BEGIN DATA SHOWN

-- pv_equiv track=rewrite | github.com/IanJunji/Problema_dos_clashs | markup_generator.py | separar_layers
-- ===== SOURCE A (Python) =====
-- from collections import defaultdict
--
-- def separar_layers(clashs):
--     disciplinas_layers = defaultdict(list)
--     for clash in clashs:
--         layers_disciplinas = []
--         if 'disciplina_1' in clash and 'layer_1' in clash:
--             layers_disciplinas.append((clash['layer_1'], clash['disciplina_1']))
--         if 'disciplina_2' in clash and 'layer_2' in clash:
--             layers_disciplinas.append((clash['layer_2'], clash['disciplina_2']))
--         for layer, disciplina in layers_disciplinas:
--             if layer not in disciplinas_layers[disciplina]:
--                 disciplinas_layers[disciplina].append(layer)
--     return dict(disciplinas_layers)
-- ===== SOURCE B (Python) =====
-- from collections import defaultdict
--
-- def separar_layers(clashs):
--     # phase 1: collect every present layer per discipline, duplicates kept
--     table = defaultdict(list)
--     for clash in clashs:
--         if 'disciplina_1' in clash and 'layer_1' in clash:
--             table[clash['disciplina_1']].append(clash['layer_1'])
--         if 'disciplina_2' in clash and 'layer_2' in clash:
--             table[clash['disciplina_2']].append(clash['layer_2'])
--     # phase 2: ordered dedup per discipline
--     return {d: list(dict.fromkeys(layers)) for d, layers in table.items()}
-- ===== Notes on version B (the rewrite author's own statement) =====
-- stated objective: alternative
-- what changed: A dedups on the fly with a per-pair 'layer not in list' membership test inside the loop; B first collects all layers per discipline with plain appends (duplicates kept) and then deduplicates each list in a separate second pass via dict.fromkeys.
import Mathlib
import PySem

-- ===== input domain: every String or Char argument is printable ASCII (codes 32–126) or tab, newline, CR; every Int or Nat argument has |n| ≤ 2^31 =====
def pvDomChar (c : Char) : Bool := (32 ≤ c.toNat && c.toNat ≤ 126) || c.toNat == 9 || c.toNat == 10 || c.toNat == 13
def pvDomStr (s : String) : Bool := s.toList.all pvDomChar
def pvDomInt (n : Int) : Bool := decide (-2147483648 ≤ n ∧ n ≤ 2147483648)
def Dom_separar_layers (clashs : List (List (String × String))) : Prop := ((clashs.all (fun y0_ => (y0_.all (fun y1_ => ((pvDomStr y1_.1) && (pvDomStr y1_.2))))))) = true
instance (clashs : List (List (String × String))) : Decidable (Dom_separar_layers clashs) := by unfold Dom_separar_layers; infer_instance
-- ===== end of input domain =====

-- B replaces A's in-loop membership-test dedup by a collect-all grouping pass followed by a separate ordered-dedup pass per discipline (alternative decomposition, same cost).


-- ===== PORT A =====
def pvHas (clash : List (String × String)) (k : String) : Bool := (clash.lookup k).isSome
def pvGet (clash : List (String × String)) (k : String) : String := (clash.lookup k).getD ""

def separar_layers (clashs : List (List (String × String))) : List (String × List String) :=
  (clashs.foldl
    (fun (d : PySem.Dict String (List String)) clash =>
      let lds : List (String × String) :=
        (if pvHas clash "disciplina_1" && pvHas clash "layer_1"
         then [(pvGet clash "layer_1", pvGet clash "disciplina_1")] else []) ++
        (if pvHas clash "disciplina_2" && pvHas clash "layer_2"
         then [(pvGet clash "layer_2", pvGet clash "disciplina_2")] else [])
      lds.foldl
        (fun d p =>
          if (d.getD p.2 []).contains p.1 then d
          else d.modify p.2 [] (· ++ [p.1])) d)
    PySem.Dict.empty).items

-- ===== PORT B =====
def separar_layers_alt (clashs : List (List (String × String))) : List (String × List String) :=
  let table : PySem.Dict String (List String) :=
    clashs.foldl
      (fun d clash =>
        let d := if pvHas clash "disciplina_1" && pvHas clash "layer_1"
                 then d.modify (pvGet clash "disciplina_1") [] (· ++ [pvGet clash "layer_1"]) else d
        if pvHas clash "disciplina_2" && pvHas clash "layer_2"
        then d.modify (pvGet clash "disciplina_2") [] (· ++ [pvGet clash "layer_2"]) else d)
      PySem.Dict.empty
  table.items.map (fun p => (p.1, PySem.List.dedup p.2))

-- ===== PRECONDITION & SPEC =====
def Spec_separar_layers (clashs : List (List (String × String))) (out : List (String × List String)) : Prop := out = separar_layers_alt clashs
instance (clashs : List (List (String × String))) (out : List (String × List String)) : Decidable (Spec_separar_layers clashs out) := by unfold Spec_separar_layers; infer_instance

-- ===== CLAIM =====
def Claim_equal_separar_layers : Prop := ∀ (clashs : List (List (String × String))), Dom_separar_layers clashs → Spec_separar_layers clashs (separar_layers clashs)

-- ===== LEMMAS AND PROOFS =====

-- A's inner loop step on one (layer, disciplina) pair
def pvStepA (d : PySem.Dict String (List String)) (p : String × String) : PySem.Dict String (List String) :=
  if (d.getD p.2 []).contains p.1 then d else d.modify p.2 [] (· ++ [p.1])

-- B's table step on one (disciplina, layer) pair
def pvStepB (d : PySem.Dict String (List String)) (p : String × String) : PySem.Dict String (List String) :=
  d.modify p.1 [] (· ++ [p.2])

-- the (disciplina, layer) pairs a single clash contributes (B's orientation)
def pvLds (clash : List (String × String)) : List (String × String) :=
  (if pvHas clash "disciplina_1" && pvHas clash "layer_1"
   then [(pvGet clash "disciplina_1", pvGet clash "layer_1")] else []) ++
  (if pvHas clash "disciplina_2" && pvHas clash "layer_2"
   then [(pvGet clash "disciplina_2", pvGet clash "layer_2")] else [])

theorem foldl_foldl_flatMap {α β γ : Type} (g : α → List β) (s : γ → β → γ) :
    ∀ (l : List α) (d : γ), l.foldl (fun d x => (g x).foldl s d) d = (l.flatMap g).foldl s d := by
  intro l
  induction l with
  | nil => intro d; rfl
  | cons a t ih => intro d; simp [List.flatMap_cons, List.foldl_append, ih]

theorem foldA_eq (clashs : List (List (String × String))) (d : PySem.Dict String (List String)) :
    clashs.foldl
      (fun d clash =>
        ((if pvHas clash "disciplina_1" && pvHas clash "layer_1"
          then [(pvGet clash "layer_1", pvGet clash "disciplina_1")] else []) ++
         (if pvHas clash "disciplina_2" && pvHas clash "layer_2"
          then [(pvGet clash "layer_2", pvGet clash "disciplina_2")] else [])).foldl pvStepA d) d
    = ((clashs.flatMap pvLds).map Prod.swap).foldl pvStepA d := by
  rw [List.map_flatMap]
  rw [← foldl_foldl_flatMap (fun c => (pvLds c).map Prod.swap) pvStepA]
  apply congrArg (fun f => List.foldl f d clashs)
  funext d clash
  unfold pvLds
  by_cases h1 : (pvHas clash "disciplina_1" && pvHas clash "layer_1") = true <;>
    by_cases h2 : (pvHas clash "disciplina_2" && pvHas clash "layer_2") = true <;>
    simp [h1, h2]

theorem foldB_eq (clashs : List (List (String × String))) (d : PySem.Dict String (List String)) :
    clashs.foldl
      (fun d clash =>
        let d := if pvHas clash "disciplina_1" && pvHas clash "layer_1"
                 then d.modify (pvGet clash "disciplina_1") [] (· ++ [pvGet clash "layer_1"]) else d
        if pvHas clash "disciplina_2" && pvHas clash "layer_2"
        then d.modify (pvGet clash "disciplina_2") [] (· ++ [pvGet clash "layer_2"]) else d) d
    = (clashs.flatMap pvLds).foldl pvStepB d := by
  rw [← foldl_foldl_flatMap pvLds pvStepB]
  apply congrArg (fun f => List.foldl f d clashs)
  funext d clash
  unfold pvLds pvStepB
  by_cases h1 : (pvHas clash "disciplina_1" && pvHas clash "layer_1") = true <;>
    by_cases h2 : (pvHas clash "disciplina_2" && pvHas clash "layer_2") = true <;>
    simp [h1, h2]

theorem stepA_getD_self (d : PySem.Dict String (List String)) (b c : String) :
    (pvStepA d (b, c)).getD c [] = PySem.Set.add (d.getD c []) b := by
  unfold pvStepA
  by_cases hb : b ∈ d.getD c []
  · simp [hb, PySem.Set.add, PySem.Set.contains]
  · simp [hb, PySem.Set.add, PySem.Set.contains, PySem.Dict.getD_modify_self]

theorem stepA_getD_ne (d : PySem.Dict String (List String)) (b a c : String) (h : c ≠ a) :
    (pvStepA d (b, a)).getD c [] = d.getD c [] := by
  unfold pvStepA
  split
  · rfl
  · exact PySem.Dict.getD_modify_of_ne d [] _ h

theorem stepA_keys (d : PySem.Dict String (List String)) (b a : String) :
    (pvStepA d (b, a)).keys = PySem.Set.add d.keys a := by
  unfold pvStepA
  by_cases hb : b ∈ d.getD a []
  · have hc : d.contains a = true := by
      by_contra h
      rw [PySem.Dict.getD_of_not_contains d ([] : List String) (by simpa using h)] at hb
      simp at hb
    have hm : a ∈ d.keys := (PySem.Dict.contains_iff_mem_keys d a).1 hc
    simp [hb, PySem.Set.add, PySem.Set.contains, hm]
  · rw [if_neg (by simpa using hb), PySem.Dict.keys_modify]
    by_cases hc : d.contains a = true
    · have hm : a ∈ d.keys := (PySem.Dict.contains_iff_mem_keys d a).1 hc
      rw [PySem.Dict.keys_insert_of_contains d _ hc]
      simp [PySem.Set.add, PySem.Set.contains, hm]
    · have hm : a ∉ d.keys := fun h => hc ((PySem.Dict.contains_iff_mem_keys d a).2 h)
      rw [PySem.Dict.keys_insert_of_not_contains d _ (by simpa using hc)]
      simp [PySem.Set.add, PySem.Set.contains, hm]

theorem getD_foldA (c : String) :
    ∀ (ps : List (String × String)) (d : PySem.Dict String (List String)),
      ((ps.map Prod.swap).foldl pvStepA d).getD c []
        = PySem.Set.update (d.getD c []) ((ps.filter (fun p => p.1 == c)).map (·.2)) := by
  intro ps
  induction ps with
  | nil => intro d; rfl
  | cons p t ih =>
    intro d
    obtain ⟨a, b⟩ := p
    simp only [List.map_cons, List.foldl_cons, Prod.swap, List.filter_cons]
    by_cases h : a = c
    · subst h
      rw [if_pos (by simp), List.map_cons]
      rw [ih, stepA_getD_self]
      rfl
    · rw [if_neg (by simpa using h)]
      rw [ih, stepA_getD_ne d b a c (Ne.symm h)]

theorem keys_foldA :
    ∀ (ps : List (String × String)) (d : PySem.Dict String (List String)),
      ((ps.map Prod.swap).foldl pvStepA d).keys = PySem.Set.update d.keys (ps.map (·.1)) := by
  intro ps
  induction ps with
  | nil => intro d; rfl
  | cons p t ih =>
    intro d
    obtain ⟨a, b⟩ := p
    simp only [List.map_cons, List.foldl_cons, Prod.swap]
    rw [ih, stepA_keys]
    rfl

theorem update_nil_eq_dedup (xs : List String) : PySem.Set.update [] xs = PySem.List.dedup xs := by
  simp [PySem.List.dedup_eq_ofList, PySem.Set.ofList_eq_foldl, PySem.Set.update]

theorem items_key (P : List (String × String)) :
    ((P.map Prod.swap).foldl pvStepA PySem.Dict.empty).items
      = ((P.foldl pvStepB PySem.Dict.empty).items).map (fun p => (p.1, PySem.List.dedup p.2)) := by
  have hAk : ((P.map Prod.swap).foldl pvStepA PySem.Dict.empty).keys
      = PySem.Set.ofList (P.map (·.1)) := by
    rw [keys_foldA, PySem.Dict.keys_empty, PySem.Set.ofList_eq_foldl]
    rfl
  have hBg : ∀ k, (P.foldl pvStepB PySem.Dict.empty).getD k []
      = (P.filter (fun p => p.1 == k)).map (·.2) := by
    intro k
    unfold pvStepB
    rw [PySem.Dict.getD_foldl_modify_append, PySem.Dict.getD_empty]
    rfl
  have hBk : (P.foldl pvStepB PySem.Dict.empty).keys = PySem.Set.ofList (P.map (·.1)) := by
    unfold pvStepB
    rw [PySem.Dict.keys_foldl_modify_key P (·.1) [] (fun _ p => (· ++ [p.2])),
        PySem.Dict.keys_empty, PySem.Set.ofList_eq_foldl]
    rfl
  rw [PySem.Dict.items_eq_map_keys _ (by rw [hAk]; exact PySem.Set.nodup_ofList _) [],
      PySem.Dict.items_eq_map_keys _ (by rw [hBk]; exact PySem.Set.nodup_ofList _) [],
      hAk, hBk, List.map_map]
  apply List.map_congr_left
  intro k _
  simp only [Function.comp]
  rw [getD_foldA, PySem.Dict.getD_empty, hBg, update_nil_eq_dedup]

-- ===== VERDICT =====
theorem separar_layers_spec : Claim_equal_separar_layers := by
  intro clashs _
  unfold Spec_separar_layers
  calc separar_layers clashs
      = (((clashs.flatMap pvLds).map Prod.swap).foldl pvStepA PySem.Dict.empty).items :=
        congrArg PySem.Dict.items (foldA_eq clashs PySem.Dict.empty)
    _ = (((clashs.flatMap pvLds).foldl pvStepB PySem.Dict.empty).items).map
          (fun p => (p.1, PySem.List.dedup p.2)) := items_key _
    _ = separar_layers_alt clashs :=
        (congrArg (fun d => d.items.map (fun p => (p.1, PySem.List.dedup p.2)))
          (foldB_eq clashs PySem.Dict.empty)).symm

END DATA SHOWN

Which lines belong in the answer? Exactly those from the first line of the entries through the line holding "def pvDomStr (s", inclusive, copied unchanged.

## EXERCISE RESULT
-- pv_equiv track=rewrite | github.com/IanJunji/Problema_dos_clashs | markup_generator.py | separar_layers
-- ===== SOURCE A (Python) =====
-- from collections import defaultdict
--
-- def separar_layers(clashs):
--     disciplinas_layers = defaultdict(list)
--     for clash in clashs:
--         layers_disciplinas = []
--         if 'disciplina_1' in clash and 'layer_1' in clash:
--             layers_disciplinas.append((clash['layer_1'], clash['disciplina_1']))
--         if 'disciplina_2' in clash and 'layer_2' in clash:
--             layers_disciplinas.append((clash['layer_2'], clash['disciplina_2']))
--         for layer, disciplina in layers_disciplinas:
--             if layer not in disciplinas_layers[disciplina]:
--                 disciplinas_layers[disciplina].append(layer)
--     return dict(disciplinas_layers)
-- ===== SOURCE B (Python) =====
-- from collections import defaultdict
--
-- def separar_layers(clashs):
--     # phase 1: collect every present layer per discipline, duplicates kept
--     table = defaultdict(list)
--     for clash in clashs:
--         if 'disciplina_1' in clash and 'layer_1' in clash:
--             table[clash['disciplina_1']].append(clash['layer_1'])
--         if 'disciplina_2' in clash and 'layer_2' in clash:
--             table[clash['disciplina_2']].append(clash['layer_2'])
--     # phase 2: ordered dedup per discipline
--     return {d: list(dict.fromkeys(layers)) for d, layers in table.items()}
-- ===== Notes on version B (the rewrite author's own statement) =====
-- stated objective: alternative
-- what changed: A dedups on the fly with a per-pair 'layer not in list' membership test inside the loop; B first collects all layers per discipline with plain appends (duplicates kept) and then deduplicates each list in a separate second pass via dict.fromkeys.
import Mathlib
import PySem

-- ===== input domain: every String or Char argument is printable ASCII (codes 32–126) or tab, newline, CR; every Int or Nat argument has |n| ≤ 2^31 =====
def pvDomChar (c : Char) : Bool := (32 ≤ c.toNat && c.toNat ≤ 126) || c.toNat == 9 || c.toNat == 10 || c.toNat == 13
def pvDomStr (s : String) : Bool := s.toList.all pvDomChar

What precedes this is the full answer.